Set Calculations

For ACT Students
The ACT is a timed exam...60 questions for 60 minutes
This implies that you have to solve each question in one minute.
Some questions will typically take less than a minute a solve.
Some questions will typically take more than a minute to solve.
The goal is to maximize your time. You use the time saved on those questions you solved in less than a minute, to solve the questions that will take more than a minute.
So, you should try to solve each question correctly and timely.
So, it is not just solving a question correctly, but solving it correctly on time.
Please ensure you attempt all ACT questions.
There is no negative penalty for a wrong answer.

For WASSCE Students
Any question labeled WASCCE is a question for the WASCCE General Mathematics
Any question labeled WASSCE-FM is a question for the WASSCE Further Mathematics/Elective Mathematics

For JAMB Students
Calculators are not allowed. So, the questions are solved in a way that does not require a calculator.

For NSC Students
For the Questions:
Any space included in a number indicates a comma used to separate digits...separating multiples of three digits from behind.
Any comma included in a number indicates a decimal point.
For the Solutions:
Decimals are used appropriately rather than commas
Commas are used to separate digits appropriately.

Solve all questions
Write each formula used for solving the question.
If the question includes a requirement to draw a Venn Diagram, draw the Venn Diagram.
Show all work.

Corequisites: Probability

(1.) ACT Fifty shoppers at a pet store were asked if they owned at least 1 cat or at least 1 dog.
Data from their answers were recorded below.

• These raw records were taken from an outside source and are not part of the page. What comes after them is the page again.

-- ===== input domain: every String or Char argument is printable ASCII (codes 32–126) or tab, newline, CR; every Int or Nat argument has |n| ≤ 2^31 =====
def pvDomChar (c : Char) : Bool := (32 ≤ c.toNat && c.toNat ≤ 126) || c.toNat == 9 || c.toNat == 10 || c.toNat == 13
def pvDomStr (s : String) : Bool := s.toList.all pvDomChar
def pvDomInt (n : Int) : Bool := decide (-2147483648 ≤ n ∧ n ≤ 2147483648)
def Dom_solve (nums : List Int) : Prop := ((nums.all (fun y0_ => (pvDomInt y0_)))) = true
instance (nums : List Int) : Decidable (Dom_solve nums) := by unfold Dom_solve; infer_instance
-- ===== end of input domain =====

-- B replaces A's rebuild-and-rescan of the two candidate arrays by segment maxima of the
-- adjacent-difference array (argmax of d, prefix/suffix running-max tables, two new local diffs);
-- objective: alternative decomposition, same asymptotic cost.

-- ===== PORT A =====
-- inner helper calMaxDiff of A
def calMaxDiff (changedNums : List Int) : Int :=
  (changedNums.zip (PySem.List.slice changedNums (some 1) none)).foldl
    (fun res pc => max res (|pc.1 - pc.2|)) 0

def solve (nums : List Int) : Int :=
  let n : Int := nums.length
  let st :=
    (PySem.List.enumerate (nums.zip (PySem.List.slice nums (some 1) none)) 0).foldl
      (fun (s : Int × Int) ip =>
        let diff := |ip.2.1 - ip.2.2|
        if diff > s.1 then (diff, ip.1) else s) (0, 0)
  let maxIndex := st.2
  if maxIndex = 0 then calMaxDiff (PySem.List.slice nums (some 1) none)
  else if maxIndex = n - 2 then calMaxDiff (PySem.List.slice nums none (some (-1)))
  else
    let mid1 := PySem.Int.floordiv
      (PySem.List.pyGetD nums (maxIndex - 1) 0 + PySem.List.pyGetD nums (maxIndex + 1) 0) 2
    let nums1 := PySem.List.slice nums none (some maxIndex) ++ [mid1] ++
      PySem.List.slice nums (some (maxIndex + 1)) none
    let res1 := calMaxDiff nums1
    let mid2 := PySem.Int.floordiv
      (PySem.List.pyGetD nums maxIndex 0 + PySem.List.pyGetD nums (maxIndex + 2) 0) 2
    let nums2 := PySem.List.slice nums none (some (maxIndex + 1)) ++ [mid2] ++
      PySem.List.slice nums (some (maxIndex + 2)) none
    let res2 := calMaxDiff nums2
    min res1 res2
-- pv_equiv track=rewrite | github.com/Kleinster2/portuguese-drills-expanded | utils/phonetic_direct.py | _apply_stress
-- ===== SOURCE A (Python) =====
-- def _apply_stress(result, is_stressed):
--     """Capitalize stressed syllables, lowercase unstressed. Strip <> markers."""
--     output = ''
--     i = 0
--     while i < len(result):
--         if result[i] == '<':
--             close = result.find('>', i)
--             if close != -1:
--                 output += result[i+1:close]
--                 i = close + 1
--                 continue
--         output += result[i].upper() if is_stressed else result[i].lower()
--         i += 1
--     return output
-- ===== SOURCE B (Python) =====
-- def _apply_stress(result, is_stressed):
--     """Capitalize stressed syllables, lowercase unstressed. Strip <> markers.
--
--     Segment-based rewrite: instead of walking the string character by
--     character, jump from marker to marker with str.find, case-fold each
--     plain segment as a whole slice, copy each <...> interior verbatim,
--     and join the pieces at the end.
--     """
--     fold = str.upper if is_stressed else str.lower
--     pieces = []
--     pos = 0
--     while True:
--         open_ = result.find('<', pos)
--         if open_ == -1:
--             pieces.append(fold(result[pos:]))
--             break
--         close = result.find('>', open_ + 1)
--         if close == -1:
--             pieces.append(fold(result[pos:]))
--             break
--         pieces.append(fold(result[pos:open_]))
--         pieces.append(result[open_ + 1:close])
--         pos = close + 1
--     return ''.join(pieces)
-- ===== Notes on version B (the rewrite author's own statement) =====
-- stated objective: faster
-- what changed: Replaces the per-character index loop with a segment scan: jump to the next '<'/'>' pair with find, case-fold each whole plain segment as one slice, copy each marker interior verbatim, and join the collected pieces at the end.
import Mathlib
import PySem

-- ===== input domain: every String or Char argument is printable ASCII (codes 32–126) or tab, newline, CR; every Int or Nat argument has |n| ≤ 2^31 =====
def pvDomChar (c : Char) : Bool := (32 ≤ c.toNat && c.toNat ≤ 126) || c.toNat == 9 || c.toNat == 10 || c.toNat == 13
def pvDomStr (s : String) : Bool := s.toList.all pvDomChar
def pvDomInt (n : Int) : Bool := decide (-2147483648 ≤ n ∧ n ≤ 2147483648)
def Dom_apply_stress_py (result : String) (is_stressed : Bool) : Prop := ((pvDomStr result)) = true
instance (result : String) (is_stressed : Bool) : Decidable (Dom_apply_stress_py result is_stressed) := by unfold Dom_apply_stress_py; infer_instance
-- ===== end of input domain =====

-- B replaces A's per-character index loop by a per-segment scan (find the next
-- '<'…'>' pair, case-fold each plain segment whole, copy marker interiors, join);
-- measured constant-factor speedup in Python.


-- ===== PORT A =====
-- result[i].upper() / result[i].lower() on a one-character string
def pvFoldChar (b : Bool) (c : Char) : Char :=
  if b then PySem.Chars.upperChar c else PySem.Chars.lowerChar c

-- A's while-loop over index i, transcribed as recursion on the suffix result[i:];
-- 'close = result.find('>', i)' relative to i is Chars.find on the current suffix,
-- 'result[i+1:close]' is the suffix slice [1:close-i].
def pvAGo (b : Bool) : List Char → List Char
  | [] => []
  | c :: rest =>
    if c = '<' then
      let close := PySem.Chars.find (c :: rest) ['>']
      if close ≠ -1 then
        PySem.List.slice (c :: rest) (some 1) (some close) ++
          pvAGo b ((c :: rest).drop (close.toNat + 1))
      else pvFoldChar b c :: pvAGo b rest
    else pvFoldChar b c :: pvAGo b rest
  termination_by s => s.length
  decreasing_by all_goals (simp [List.length_drop]; try omega)

def apply_stress_py (result : String) (is_stressed : Bool) : String :=
  String.ofList (pvAGo is_stressed result.toList)

-- ===== PORT B =====
-- fold(seg) = seg.upper() / seg.lower() on a whole segment
def pvFoldSeg (b : Bool) (s : List Char) : List Char :=
  if b then PySem.Chars.upper s else PySem.Chars.lower s

-- Source B's while-loop over pos, transcribed as recursion on the suffix result[pos:];
-- 'result.find('<', pos)' relative to pos is Chars.find on the suffix,
-- 'result.find('>', open_+1)' is Chars.findFrom on the suffix; the collected
-- pieces are joined by ''.join at the end.
def pvBGo (b : Bool) (s : List Char) : List (List Char) :=
  let op := PySem.Chars.find s ['<']
  if op = -1 then [pvFoldSeg b s]
  else
    let close := PySem.Chars.findFrom s ['>'] (op + 1)
    if close = -1 then [pvFoldSeg b s]
    else
      pvFoldSeg b (PySem.List.slice s (some 0) (some op)) ::
      PySem.List.slice s (some (op + 1)) (some close) ::
      pvBGo b (s.drop (close.toNat + 1))
  termination_by s.length
  decreasing_by
    simp only [List.length_drop]
    rename_i hop hcl
    have hin : ('<') ∈ s := by
      have h := (PySem.Chars.find_ne_neg_one_iff s ['<']).mp hop
      exact h.subset (by simp)
    have hne : s ≠ [] := by rintro rfl; simp at hin
    have : 0 < s.length := List.length_pos_iff.mpr hne
    omega

def apply_stress_py_alt (result : String) (is_stressed : Bool) : String :=
  String.ofList (PySem.Chars.join [] (pvBGo is_stressed result.toList))

-- ===== PRECONDITION & SPEC =====
def Spec_apply_stress_py (result : String) (is_stressed : Bool) (out : String) : Prop := out = apply_stress_py_alt result is_stressed
instance (result : String) (is_stressed : Bool) (out : String) : Decidable (Spec_apply_stress_py result is_stressed out) := by unfold Spec_apply_stress_py; infer_instance

-- ===== CLAIM (what is proved, stated in full; the proofs are below) =====
def Claim_equal_apply_stress_py : Prop := ∀ (result : String) (is_stressed : Bool), Dom_apply_stress_py result is_stressed → Spec_apply_stress_py result is_stressed (apply_stress_py result is_stressed)

-- ===== LEMMAS AND PROOFS =====

theorem pvJoin_nil_eq_flatten : ∀ ps : List (List Char), PySem.Chars.join [] ps = ps.flatten
  | [] => by simp [PySem.Chars.join_nil]
  | [p] => by simp [PySem.Chars.join_singleton]
  | p :: q :: rest => by
      rw [PySem.Chars.join_cons_cons, pvJoin_nil_eq_flatten (q :: rest)]
      simp

theorem pvSingleton_prefix_head {c : Char} {t : List Char} : [c] <+: t ↔ t[0]? = some c := by
  cases t <;> simp [List.cons_prefix_cons, eq_comm]

theorem pvSingleton_prefix_drop {c : Char} {s : List Char} {j : Nat} :
    [c] <+: s.drop j ↔ s[j]? = some c := by
  rw [pvSingleton_prefix_head, List.getElem?_drop]
  simp

theorem pvFind_eq_neg_one {c : Char} {s : List Char} (h : c ∉ s) :
    PySem.Chars.find s [c] = -1 := by
  by_contra hne
  exact h ((List.singleton_infix_iff c s).mp ((PySem.Chars.find_ne_neg_one_iff s [c]).mp hne))

theorem pvFind_first {c : Char} (pre tail : List Char) (h : c ∉ pre) :
    PySem.Chars.find (pre ++ c :: tail) [c] = (pre.length : Int) := by
  set s := pre ++ c :: tail with hs
  have hmem : c ∈ s := by simp [hs]
  have h0 : 0 ≤ PySem.Chars.find s [c] :=
    (PySem.Chars.find_nonneg_iff s [c]).mpr ((List.singleton_infix_iff c s).mpr hmem)
  obtain ⟨hpref, hmin⟩ := PySem.Chars.find_spec h0
  set n := (PySem.Chars.find s [c]).toNat with hn
  have hget : s[n]? = some c := pvSingleton_prefix_drop.mp hpref
  have hgetpre : s[pre.length]? = some c := by
    rw [hs, List.getElem?_append_right (le_refl _)]; simp
  have h1 : ¬ n < pre.length := by
    intro hlt
    have hpg : pre[n]? = some c := by
      rw [← List.getElem?_append_left (l₂ := c :: tail) hlt, ← hs]; exact hget
    exact h (List.mem_of_getElem? hpg)
  have h2 : ¬ pre.length < n := fun hlt =>
    hmin pre.length hlt (pvSingleton_prefix_drop.mpr hgetpre)
  have heq : n = pre.length := by omega
  rw [← Int.toNat_of_nonneg h0, ← hn, heq]

theorem pvFoldSeg_nil (b : Bool) : pvFoldSeg b [] = [] := by
  cases b <;> simp [pvFoldSeg, PySem.Chars.upper, PySem.Chars.lower]

theorem pvFoldSeg_cons (b : Bool) (c : Char) (s : List Char) :
    pvFoldSeg b (c :: s) = pvFoldChar b c :: pvFoldSeg b s := by
  cases b <;> simp [pvFoldSeg, pvFoldChar, PySem.Chars.upper, PySem.Chars.lower]

theorem pvFoldSeg_append (b : Bool) (s t : List Char) :
    pvFoldSeg b (s ++ t) = pvFoldSeg b s ++ pvFoldSeg b t := by
  cases b <;> simp [pvFoldSeg, PySem.Chars.upper, PySem.Chars.lower]

-- in a suffix with no '>', A case-folds every character
theorem pvAGo_no_gt (b : Bool) (s : List Char) (h : ('>') ∉ s) :
    pvAGo b s = pvFoldSeg b s := by
  induction s with
  | nil => simp [pvAGo, pvFoldSeg_nil]
  | cons c rest ih =>
    have hrest : ('>') ∉ rest := fun hm => h (List.mem_cons_of_mem _ hm)
    rw [pvAGo, pvFoldSeg_cons, ← ih hrest]
    by_cases hc : c = '<'
    · subst hc
      have hfind : PySem.Chars.find ('<' :: rest) ['>'] = -1 := pvFind_eq_neg_one h
      simp [hfind]
    · simp [hc]

-- in a suffix with no '<', A case-folds every character
theorem pvAGo_no_lt (b : Bool) (s : List Char) (h : ('<') ∉ s) :
    pvAGo b s = pvFoldSeg b s := by
  induction s with
  | nil => simp [pvAGo, pvFoldSeg_nil]
  | cons c rest ih =>
    have hc : ¬ c = '<' := fun hc => h (by simp [hc])
    have hrest : ('<') ∉ rest := fun hm => h (List.mem_cons_of_mem _ hm)
    rw [pvAGo, pvFoldSeg_cons, ← ih hrest]
    simp [hc]

-- A distributes over a marker-free prefix
theorem pvAGo_append_no_lt (b : Bool) (pre t : List Char) (h : ('<') ∉ pre) :
    pvAGo b (pre ++ t) = pvFoldSeg b pre ++ pvAGo b t := by
  induction pre with
  | nil => simp [pvFoldSeg_nil]
  | cons c pre' ih =>
    have hc : ¬ c = '<' := fun hc => h (by simp [hc])
    have hpre' : ('<') ∉ pre' := fun hm => h (List.mem_cons_of_mem _ hm)
    rw [List.cons_append, pvAGo, pvFoldSeg_cons]
    simp [hc, ih hpre']
-- pv_equiv track=rewrite | github.com/AlexanderJCS/advent-of-code-2023 | day-12/part_1.py | is_valid_line
-- ===== SOURCE A (Python) =====
-- def is_valid_line(line: str | list[str], hashtags: list[int]) -> bool:
--     hashtags_in_row = []
--
--     hashtag_count = 0
--     for element in line + ".":
--         if element == "#":
--             hashtag_count += 1
--
--         elif hashtag_count != 0:
--             hashtags_in_row.append(hashtag_count)
--             hashtag_count = 0
--
--             if len(hashtags_in_row) > len(hashtags):
--                 return False
--
--             if hashtags_in_row[-1] != hashtags[len(hashtags_in_row) - 1]:
--                 return False
--
--     return len(hashtags_in_row) == len(hashtags)
-- ===== SOURCE B (Python) =====
-- def is_valid_line(line: str | list[str], hashtags: list[int]) -> bool:
--     # Normalize every non-'#' character to a space, then the runs of '#'
--     # are exactly the whitespace-separated words; compare their lengths.
--     runs = [len(word) for word in "".join(c if c == "#" else " " for c in line).split()]
--     return runs == hashtags
-- ===== Notes on version B (the rewrite author's own statement) =====
-- stated objective: idiomatic
-- what changed: Replaces the stateful per-character counting loop with three early-return checks by materializing the full run-length list (normalize non-'#' chars to spaces, str.split, map len) and doing a single list equality comparison.
import Mathlib
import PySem

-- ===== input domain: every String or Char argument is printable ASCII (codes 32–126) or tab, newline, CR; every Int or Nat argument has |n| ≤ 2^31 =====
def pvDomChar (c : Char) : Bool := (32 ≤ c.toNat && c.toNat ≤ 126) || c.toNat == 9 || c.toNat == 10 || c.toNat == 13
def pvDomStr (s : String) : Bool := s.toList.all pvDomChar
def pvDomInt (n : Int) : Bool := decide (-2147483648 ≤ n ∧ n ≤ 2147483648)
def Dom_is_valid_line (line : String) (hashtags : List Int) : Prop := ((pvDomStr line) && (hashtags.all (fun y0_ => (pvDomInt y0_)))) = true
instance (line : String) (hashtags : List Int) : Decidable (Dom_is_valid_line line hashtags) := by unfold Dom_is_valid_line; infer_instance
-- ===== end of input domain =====

-- B replaces A's stateful counting loop with early exits by materializing the full
-- run-length list (non-'#' chars normalized to spaces, split, lengths) and one
-- list-equality comparison (objective: idiomatic).

-- ===== PORT A =====
-- the for-loop of A: state = (hashtags_in_row, hashtag_count); early `return False` = `false`
def isValidLoop (hashtags : List Int) : List Char → List Int → Int → Bool
  | [], acc, _ => acc.length == hashtags.length
  | c :: rest, acc, cnt =>
    if c = '#' then isValidLoop hashtags rest acc (cnt + 1)
    else if cnt ≠ 0 then
      let acc' := acc ++ [cnt]
      if acc'.length > hashtags.length then false
      else if PySem.List.pyGet? acc' (-1) ≠ PySem.List.pyGet? hashtags ((acc'.length : Int) - 1) then false
      else isValidLoop hashtags rest acc' 0
    else isValidLoop hashtags rest acc cnt

def is_valid_line (line : String) (hashtags : List Int) : Bool :=
  isValidLoop hashtags (line.toList ++ ['.']) [] 0

-- ===== PORT B =====
def is_valid_line_alt (line : String) (hashtags : List Int) : Bool :=
  -- "".join(c if c == "#" else " " for c in line)
  let norm : String := String.ofList (line.toList.map (fun c => if c = '#' then c else ' '))
  -- runs = [len(word) for word in norm.split()]
  let runs : List Int := (PySem.Str.split₀ norm).map (fun w => (PySem.Str.len w : Int))
  runs == hashtags

-- ===== PRECONDITION & SPEC =====
def Spec_is_valid_line (line : String) (hashtags : List Int) (out : Bool) : Prop := out = is_valid_line_alt line hashtags
instance (line : String) (hashtags : List Int) (out : Bool) : Decidable (Spec_is_valid_line line hashtags out) := by unfold Spec_is_valid_line; infer_instance

-- ===== CLAIM (what is proved, stated in full; the proofs are below) =====
def Claim_equal_is_valid_line : Prop := ∀ (line : String) (hashtags : List Int), Dom_is_valid_line line hashtags → Spec_is_valid_line line hashtags (is_valid_line line hashtags)

-- ===== LEMMAS AND PROOFS =====

-- run lengths of '#' in cs, with cnt the pending run length; a pending run left at
-- the end is dropped (both programs see a terminating separator: A appends '.',
-- B's final word is flushed by split₀ itself — made precise in the two lemmas)
def runsFrom : Int → List Char → List Int
  | _, [] => []
  | cnt, c :: rest =>
    if c = '#' then runsFrom (cnt + 1) rest
    else if cnt ≠ 0 then cnt :: runsFrom 0 rest else runsFrom 0 rest

-- A's loop computes: "acc ++ the remaining runs equals hashtags" (as long as acc is
-- a prefix of hashtags — its early exits maintain exactly that invariant)
theorem isValidLoop_eq (hashtags : List Int) (cs : List Char) (acc : List Int) (cnt : Int)
    (h : acc <+: hashtags) :
    isValidLoop hashtags cs acc cnt = decide (acc ++ runsFrom cnt cs = hashtags) := by
  induction cs generalizing acc cnt with
  | nil =>
    simp only [isValidLoop, runsFrom, List.append_nil]
    rcases h with ⟨t, rfl⟩
    cases t with
    | nil => simp
    | cons x t => simp
  | cons c rest ih =>
    simp only [isValidLoop, runsFrom]
    by_cases hc : c = '#'
    · simp only [hc, if_pos rfl]
      exact ih acc (cnt + 1) h
    · simp only [if_neg hc]
      by_cases hz : cnt ≠ 0
      · simp only [if_pos hz]
        by_cases hlen : (acc ++ [cnt]).length > hashtags.length
        · simp only [if_pos hlen]
          have : ¬ (acc ++ cnt :: runsFrom 0 rest = hashtags) := by
            intro he
            have := congrArg List.length he
            simp at this hlen; omega
          simp [this]
        · simp only [if_neg hlen]
          have hlen' : acc.length + 1 ≤ hashtags.length := by
            simp at hlen; omega
          have hg1 : PySem.List.pyGet? (acc ++ [cnt]) (-1) = some cnt := by
            simp [PySem.List.pyGet?, PySem.List.pyIdx?]
          have hg2 : PySem.List.pyGet? hashtags (((acc ++ [cnt]).length : Int) - 1) = some (hashtags[acc.length]'(by omega)) := by
            have : ((acc ++ [cnt]).length : Int) - 1 = (acc.length : Nat) := by simp
            rw [this, PySem.List.pyGet?_natCast]
            simp [List.getElem?_eq_getElem (by omega : acc.length < hashtags.length)]
          by_cases hne : PySem.List.pyGet? (acc ++ [cnt]) (-1) ≠ PySem.List.pyGet? hashtags (((acc ++ [cnt]).length : Int) - 1)
          · simp only [if_pos hne]
            rw [hg1, hg2] at hne
            have : ¬ (acc ++ cnt :: runsFrom 0 rest = hashtags) := by
              intro he
              apply hne
              have : hashtags[acc.length]'(by omega) = cnt := by
                subst he
                simp [List.getElem_append_right (le_refl acc.length)]
              simp [this]
            simp [this]
          · simp only [if_neg hne]
            rw [hg1, hg2] at hne
            push_neg at hne
            have hcv : hashtags[acc.length]'(by omega) = cnt := by
              injection hne with h'; exact h'.symm
            have hpre : acc ++ [cnt] <+: hashtags := by
              rcases h with ⟨t, rfl⟩
              have ht : t ≠ [] := by
                intro h0; subst h0; simp at hlen'
              rcases t with _ | ⟨x, t'⟩
              · simp at ht
              · have : x = cnt := by
                  rw [← hcv]
                  simp [List.getElem_append_right (le_refl acc.length)]
                subst this
                exact ⟨t', by simp⟩
            have := ih (acc ++ [cnt]) 0 hpre
            simp only [this]
            simp
      · simp only [if_neg hz]
        push_neg at hz
        subst hz
        exact ih acc 0 h

-- B's split₀ on the normalized string yields exactly the runs of '#', pending run included
theorem split₀_norm (cs : List Char) (cnt : Int) (hc : 0 ≤ cnt) (acc : List (List Char)) :
    (PySem.Chars.split₀.go (cs.map (fun c => if c = '#' then c else ' '))
        (List.replicate cnt.toNat '#') acc).map (fun w => (w.length : Int))
      = acc.reverse.map (fun w => (w.length : Int)) ++ runsFrom cnt (cs ++ ['.']) := by
  induction cs generalizing cnt acc with
  | nil =>
    by_cases hz : cnt = 0
    · subst hz; simp [PySem.Chars.split₀.go, runsFrom]
    · have h1 : (List.replicate cnt.toNat '#').isEmpty = false := by
        simp; omega
      have h2 : ((cnt.toNat : Int)) = cnt := by omega
      simp [PySem.Chars.split₀.go, runsFrom, h1, hz, h2]
  | cons c rest ih =>
    by_cases hch : c = '#'
    · subst hch
      have hsp : PySem.Chars.isspace '#' = false := by decide
      have hrep : ('#' :: List.replicate cnt.toNat '#') = List.replicate (cnt + 1).toNat '#' := by
        have h3 : (cnt + 1).toNat = cnt.toNat + 1 := by omega
        rw [h3, List.replicate_succ]
      simp only [List.map_cons, if_true, PySem.Chars.split₀.go, runsFrom, List.cons_append]
      rw [hsp]
      simp only [Bool.false_eq_true, if_false]
      rw [hrep]
      exact ih (cnt + 1) (by omega) acc
    · have hsp : PySem.Chars.isspace ' ' = true := by decide
      simp only [List.map_cons, PySem.Chars.split₀.go, runsFrom, List.cons_append]
      rw [if_neg hch, if_neg hch, hsp]
      simp only [if_true]
      by_cases hz : cnt = 0
      · subst hz
        simp only [Int.toNat_zero, List.replicate_zero, List.isEmpty_nil, if_true, ne_eq,
          not_true_eq_false, if_false]
        exact ih 0 le_rfl acc
      · have hne : (List.replicate cnt.toNat '#').isEmpty = false := by
          simp; omega
        rw [hne]
        simp only [Bool.false_eq_true, if_false]
        rw [if_pos hz]
        have := ih 0 le_rfl ((List.replicate cnt.toNat '#').reverse :: acc)
        simp only [Int.toNat_zero, List.replicate_zero] at this
        rw [this]
        simp only [List.reverse_cons, List.map_append, List.map_cons, List.map_nil,
          List.length_reverse, List.length_replicate]
        have h2 : ((cnt.toNat : Int)) = cnt := by omega
        simp [h2]

-- ===== VERDICT (by name: the statement is the Claim_ definition above) =====
theorem is_valid_line_spec : Claim_equal_is_valid_line := by
  intro line hashtags _
  unfold Spec_is_valid_line is_valid_line is_valid_line_alt
  rw [isValidLoop_eq hashtags _ [] 0 List.nil_prefix]
  have hb : (PySem.Str.split₀ (String.ofList (line.toList.map (fun c => if c = '#' then c else ' ')))).map
      (fun w => (PySem.Str.len w : Int)) = runsFrom 0 (line.toList ++ ['.']) := by
    have h1 := split₀_norm line.toList 0 le_rfl []
    simp only [Int.toNat_zero, List.replicate_zero, List.reverse_nil, List.map_nil,
      List.nil_append] at h1
    rw [← h1]
    simp [PySem.Str.split₀, PySem.Chars.split₀, PySem.Str.len]
  simp only [hb]
  simp only [List.nil_append]
  by_cases h : runsFrom 0 (line.toList ++ ['.']) = hashtags
  · simp [h]
  · rw [Bool.eq_iff_iff]
    simp [h]
-- B recomputes the same per-empty-cell border counts by SCATTERING over edges (boundary sides first,
-- then one pass over the internal edges) instead of A's per-cell gather of its four neighbours;
-- objective: alternative decomposition, same asymptotic cost.

-- ===== PORT A =====
-- board[i][j]; `none` also where Python would raise IndexError (those inputs are outside Pre_).
def pvCell (board : List (List (Option Int))) (i j : Int) : Option Int :=
  ((PySem.List.pyGet? board i).bind (fun row => PySem.List.pyGet? row j)).getD none

-- the four `if …: count += 5 if … else 1` side additions of A (cell (i,j) already known empty)
def pvCountA (board : List (List (Option Int))) (exc : List ((Int × Int) × (Int × Int))) (l i j : Int) : Int :=
  (if i = 0 ∨ ((i-1,j),(i,j)) ∈ exc ∨ (pvCell board (i-1) j).isSome then
      (if i = 0 ∨ ((i-1,j),(i,j)) ∈ exc then 5 else 1) else 0)
  + (if j = 0 ∨ ((i,j-1),(i,j)) ∈ exc ∨ (pvCell board i (j-1)).isSome then
      (if j = 0 ∨ ((i,j-1),(i,j)) ∈ exc then 5 else 1) else 0)
  + (if i = l-1 ∨ ((i,j),(i+1,j)) ∈ exc ∨ (pvCell board (i+1) j).isSome then
      (if i = l-1 ∨ ((i,j),(i+1,j)) ∈ exc then 5 else 1) else 0)
  + (if j = l-1 ∨ ((i,j),(i,j+1)) ∈ exc ∨ (pvCell board i (j+1)).isSome then
      (if j = l-1 ∨ ((i,j),(i,j+1)) ∈ exc then 5 else 1) else 0)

Ownership	Number of shoppers
Cat(s) only	13
Dog(s) only	24
Both cat(s) and dog(s)	7

How many of these shoppers said that they owned NEITHER a cat NOR a dog?

$ A.\;\; 0 \\[3ex] B.\;\; 6 \\[3ex] C.\;\; 7 \\[3ex] D.\;\; 13 \\[3ex] E.\;\; 43 \\[3ex] $

$ Let \\[3ex] Cat = C \\[3ex] Dog = D \\[3ex] Cat(s)\;\;only = n(C \cap D') = 13 \\[3ex] Dog(s)\;\;only = n(D \cap C') = 24 \\[3ex] Both\;\;cat(s)\;\;and\;\;dogs = n(C \cap D) = 7 \\[3ex] Neither\;\;a\;\;cat\;\;nor\;\;a\;\;dog = n(C' \cap D') = ? \\[3ex] Universal\;\;set = n(\mu) = 50 \\[3ex] n(C \cap D') + n(D \cap C') + n(C \cap D) + n(C' \cap D') = n(\mu) \\[3ex] 13 + 24 + 7 + n(C' \cap D') = 50 \\[3ex] 44 + n(C' \cap D') = 50 \\[3ex] n(C' \cap D') = 50 - 44 \\[3ex] n(C' \cap D') = 6 $

(2.) WASSCE Out of 30 candidates applying for a post, 17 have degrees, 15 diplomas and 4 neither degree nor diploma.
How many of them have both?

$ n(\xi) = 30 \\[3ex] Let: \\[3ex] degree = DE \\[3ex] diploma = DI \\[3ex] n(DE) = 17 \\[3ex] n(DI) = 15 \\[3ex] n(neither) = n(DE \cup DI)' = 4 \\[3ex] n(both) = n(DE \cap DI) = d \\[3ex] n(DE\;\;only) = n(DE \cap DI') = 17 - d \\[3ex] n(DI\;\;only) = n(DI \cap DE') = 15 - d \\[3ex] \implies \\[3ex] (17 - d) + (15 - d) + d + 4 = 30 \\[3ex] 17 - d + 15 - d + d + 4 = 30 \\[3ex] 36 - d = 30 \\[3ex] 36 - 30 = d \\[3ex] d = 6 \\[3ex] $ 6 candidates have both degrees and diplomas

(4.) ACT At Brookfield High School, 55 seniors are enrolled in the sociology class and 40 seniors are enrolled in the drawing class.
Of these seniors, 20 are enrolled in both the sociology class and the drawing class.
How many of the 120 seniors enrolled at Brookfield High School are NOT enrolled in either the sociology class or the drawing class?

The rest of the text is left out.